Between March 2021 and April 2022, in collaboration with Two°Creative, we invited designers to redesign the confusing Green Dot symbol to better represent its original meaning. Continuing on from this open brief, The Change We Need is an interview series exploring the design industry’s role in the fight against climate change. For part six, we spoke to Joshua Ogden, the Founder and Creative Director of London-based creative agency Justified Studio.

EM Can you tell us about Justified Studio and your role there?

JO Justified Studio exists to use the power of strategy, brand design and digital to support organisations to keep progressing, developing and evolving to make a positive impact. My role as Creative Director is to make sure the strategic opportunities are realised through visual executions and digital/physical touchpoints.

EM As a creative, do you think you have a role in the fight against climate change, and if so, what is that role?

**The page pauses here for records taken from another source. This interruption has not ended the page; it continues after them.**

-- pv_equiv track=rewrite | github.com/adachel/Python_Start | Tasks/Difficulty_11_20/Task_678/Task_678.py | Calc
-- ===== SOURCE A (Python) =====
-- def Seach(arr):
--     for i in arr:
--         if i == 'a':
--             res = arr.index('a') + 1
--     return res
--
-- def Calc(arr):
--     data = ['a', 'b', 'c']
--     for i in arr:
--         if i == 'A':
--             temp = data.pop(); rev = data[::-1]; data = rev + list(temp)
--             res = Seach(data)
--         if i == 'B':
--             temp = data.pop(0); rev = data[::-1]; data = list(temp) + rev
--             res = Seach(data)
--         if i == 'C':
--             data = data[::-1]
--             res = Seach(data)
--     return res
-- ===== SOURCE B (Python) =====
-- def Calc(arr):
--     # Track only the index of 'a' (0..2); each op is a transposition of positions.
--     pos = 0
--     for ch in arr:
--         if ch == 'A':              # swap positions 0 and 1
--             if pos < 2:
--                 pos = 1 - pos
--             res = pos + 1
--         elif ch == 'B':            # swap positions 1 and 2
--             if pos > 0:
--                 pos = 3 - pos
--             res = pos + 1
--         elif ch == 'C':            # swap positions 0 and 2
--             pos = 2 - pos
--             res = pos + 1
--     return res
-- ===== Notes on version B (the rewrite author's own statement) =====
-- stated objective: simpler
-- what changed: Instead of popping/reversing/concatenating a 3-element list and re-searching for 'a' with a helper scan, B tracks only the integer position of 'a' and applies each operation as an arithmetic transposition of that position.
import Mathlib
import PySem

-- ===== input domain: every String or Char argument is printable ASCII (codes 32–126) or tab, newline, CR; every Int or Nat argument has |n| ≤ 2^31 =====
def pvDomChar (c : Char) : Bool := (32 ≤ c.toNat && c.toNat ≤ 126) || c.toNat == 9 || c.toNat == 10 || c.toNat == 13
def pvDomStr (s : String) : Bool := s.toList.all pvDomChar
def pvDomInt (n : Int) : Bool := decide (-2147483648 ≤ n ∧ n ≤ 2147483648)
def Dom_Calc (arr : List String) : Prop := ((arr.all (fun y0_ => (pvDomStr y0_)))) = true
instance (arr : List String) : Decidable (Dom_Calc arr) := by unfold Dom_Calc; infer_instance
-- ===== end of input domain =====

-- B replaces A's list popping/reversing/searching by tracking only the index of 'a' with
-- three arithmetic transpositions (objective: simpler; return value only — A never mutates arr).

-- ===== PORT A =====
-- Python Seach: res starts unbound (none); each 'a' sets res = arr.index('a') + 1
def Seach (arr : List String) : Option Int :=
  arr.foldl
    (fun res i =>
      if i == "a" then (PySem.List.index? arr "a").map (fun k => ((k : Int) + 1))
      else res)
    none

def CalcStep (st : List String × Option Int) (i : String) : List String × Option Int :=
  let st :=
    if i == "A" then
      -- temp = data.pop(); rev = data[::-1]; data = rev + list(temp)
      match PySem.List.pop? st.1 (-1) with
      | some (temp, rest) =>
          let rev := (PySem.List.slice? rest none none (-1)).getD []
          let data := rev ++ [temp]   -- list(temp) = [temp]: data's elements are single chars
          (data, Seach data)
      | none => st   -- unreachable: data always has 3 elements, pop never raises
    else st
  let st :=
    if i == "B" then
      -- temp = data.pop(0); rev = data[::-1]; data = list(temp) + rev
      match PySem.List.pop? st.1 0 with
      | some (temp, rest) =>
          let rev := (PySem.List.slice? rest none none (-1)).getD []
          let data := [temp] ++ rev
          (data, Seach data)
      | none => st   -- unreachable as above
    else st
  if i == "C" then
    let data := (PySem.List.slice? st.1 none none (-1)).getD []
    (data, Seach data)
  else st

-- res = none means Python raises UnboundLocalError; those inputs are excluded by Pre_Calc
def Calc (arr : List String) : Int :=
  ((arr.foldl CalcStep (["a", "b", "c"], none)).2).getD 0

-- ===== PORT B =====
def CalcAltStep (st : Int × Option Int) (ch : String) : Int × Option Int :=
  if ch == "A" then
    let pos := if st.1 < 2 then 1 - st.1 else st.1
    (pos, some (pos + 1))
  else if ch == "B" then
    let pos := if st.1 > 0 then 3 - st.1 else st.1
    (pos, some (pos + 1))
  else if ch == "C" then
    let pos := 2 - st.1
    (pos, some (pos + 1))
  else st

def Calc_alt (arr : List String) : Int :=
  ((arr.foldl CalcAltStep (0, none)).2).getD 0

-- ===== PRECONDITION & SPEC =====
-- Pre_ excludes inputs containing none of "A"/"B"/"C": there both Pythons raise UnboundLocalError.
def Pre_Calc (arr : List String) : Prop :=
  (arr.any (fun s => s == "A" || s == "B" || s == "C")) = true
instance (arr : List String) : Decidable (Pre_Calc arr) := by unfold Pre_Calc; infer_instance

def pvWitness_Calc : List String := (["A", "x", "C"])

def Spec_Calc (arr : List String) (out : Int) : Prop := out = Calc_alt arr
instance (arr : List String) (out : Int) : Decidable (Spec_Calc arr out) := by unfold Spec_Calc; infer_instance

-- ===== CLAIM (what is proved, stated in full; the proofs are below) =====
def Claim_equal_Calc : Prop := ∀ (arr : List String), Dom_Calc arr → Pre_Calc arr → Spec_Calc arr (Calc arr)

-- ===== LEMMAS AND PROOFS =====

-- Invariant: same res, and A's data is the permutation of abc with 'a' at B's pos
def CalcInv (a : List String × Option Int) (b : Int × Option Int) : Prop :=
  a.2 = b.2 ∧
    ((a.1 = ["a", "b", "c"] ∧ b.1 = 0) ∨ (a.1 = ["a", "c", "b"] ∧ b.1 = 0) ∨
     (a.1 = ["b", "a", "c"] ∧ b.1 = 1) ∨ (a.1 = ["c", "a", "b"] ∧ b.1 = 1) ∨
     (a.1 = ["b", "c", "a"] ∧ b.1 = 2) ∨ (a.1 = ["c", "b", "a"] ∧ b.1 = 2))

theorem CalcStep_other (st : List String × Option Int) (i : String)
    (hA : i ≠ "A") (hB : i ≠ "B") (hC : i ≠ "C") : CalcStep st i = st := by
  simp [CalcStep, hA, hB, hC]

theorem CalcAltStep_other (st : Int × Option Int) (i : String)
    (hA : i ≠ "A") (hB : i ≠ "B") (hC : i ≠ "C") : CalcAltStep st i = st := by
  simp [CalcAltStep, hA, hB, hC]

theorem CalcInv_step (a : List String × Option Int) (b : Int × Option Int) (i : String)
    (h : CalcInv a b) : CalcInv (CalcStep a i) (CalcAltStep b i) := by
  obtain ⟨d, r⟩ := a
  obtain ⟨p, q⟩ := b
  obtain ⟨hres, hperm⟩ := h
  obtain rfl : r = q := hres
  rcases hperm with ⟨rfl, rfl⟩ | ⟨rfl, rfl⟩ | ⟨rfl, rfl⟩ | ⟨rfl, rfl⟩ | ⟨rfl, rfl⟩ | ⟨rfl, rfl⟩ <;>
    (by_cases hA : i = "A"
     · subst hA
       simp [CalcInv, CalcStep, CalcAltStep, Seach, PySem.List.pop?, PySem.List.pyIdx?,
           PySem.List.slice?_none_none_neg_one, PySem.List.index?_eq_idxOf?] <;> decide
     · by_cases hB : i = "B"
       · subst hB
         simp [CalcInv, CalcStep, CalcAltStep, Seach, PySem.List.pop?, PySem.List.pyIdx?,
           PySem.List.slice?_none_none_neg_one, PySem.List.index?_eq_idxOf?] <;> decide
       · by_cases hC : i = "C"
         · subst hC
           simp [CalcInv, CalcStep, CalcAltStep, Seach, PySem.List.pop?, PySem.List.pyIdx?,
             PySem.List.slice?_none_none_neg_one, PySem.List.index?_eq_idxOf?] <;> decide
         · rw [CalcStep_other _ _ hA hB hC, CalcAltStep_other _ _ hA hB hC]
           exact ⟨rfl, by simp⟩)

theorem CalcInv_foldl (arr : List String) (a : List String × Option Int)
    (b : Int × Option Int) (h : CalcInv a b) :
    CalcInv (arr.foldl CalcStep a) (arr.foldl CalcAltStep b) := by
  induction arr generalizing a b with
  | nil => exact h
  | cons x xs ih => exact ih _ _ (CalcInv_step a b x h)

-- ===== VERDICT (by name: the statement is the Claim_ definition above) =====
theorem Calc_spec : Claim_equal_Calc := by
  intro arr _ _
  have h := CalcInv_foldl arr (["a", "b", "c"], none) (0, none) (by simp [CalcInv])
  unfold Spec_Calc Calc Calc_alt
  rw [h.1]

JO In 2022, we believe the future is very much already here. There is no denying that we are going through a paradigm shift and the climate crisis is at the forefront. Businesses, organisations, institutions and human beings must drastically rethink the way they operate, not only to become more ‘sustainable’ but to drive products and services with purpose and impact.

The main questions we ask as a studio are: What role will creativity play in this process? What creative campaigns could become useful tools to help inspire change? How can we drive products and services with purpose and impact? 

At Justified, we are aware that the creativity underpinning our work (brand design and advertising) has the potential to be an incredible tool in the coming decade. Brand design and advertising, by their very nature, seek to change perception on a given topic; to entice audiences to purchase/buy into products, drumming up love for a brand or humanising organisations. 

In short, the work we create as designers has the power to persuade and become a driving catalyst for action and change.

Make it immediate and make it sexy.

EM Can you give us an example from your practice in which climate considerations impacted or changed a project?

JO When we were approached to rebrand Sweden’s biggest solar company SVEA Solar, there was a very interesting challenge to try to solve. To begin the death of ‘Stock Sustainability.’

The current visual language of green energy companies, sustainability and most environmental movements is built on the cliché of ‘Stock Sustainability,’ a saturated visual language highlighting solar panels, wind farms, roofs, earthy products and of course the colour green. All of these codes do not communicate the urgency to act. 

It is a disastrous problem tbh… however, entirely solvable. It is about looking at sectors that have managed to bridge communication codes to make products desirable. So, if the task is to make more people switch to green energy, do what Apple do. Make it tech. Make it immediate and make it sexy. Which is the approach we took to SVEA Solar.

Justified Studio’s Joshua Ogden on climate change’s branding problem and how creatives can fix it

XR treated their first year of inception as a creative brief.

EM When did you first start being environmentally conscious in relation to your work?

JO It happened when I was living in Paris in 2018 and was travelling back home to the UK when London was all but shut down by a non-violent yet disruptive movement; Extinction Rebellion, also known as XR. At the time, I had no immediate connection to the climate narrative, but it didn’t take long until I was engaging with the XR manifesto and trying to wrap my head around it.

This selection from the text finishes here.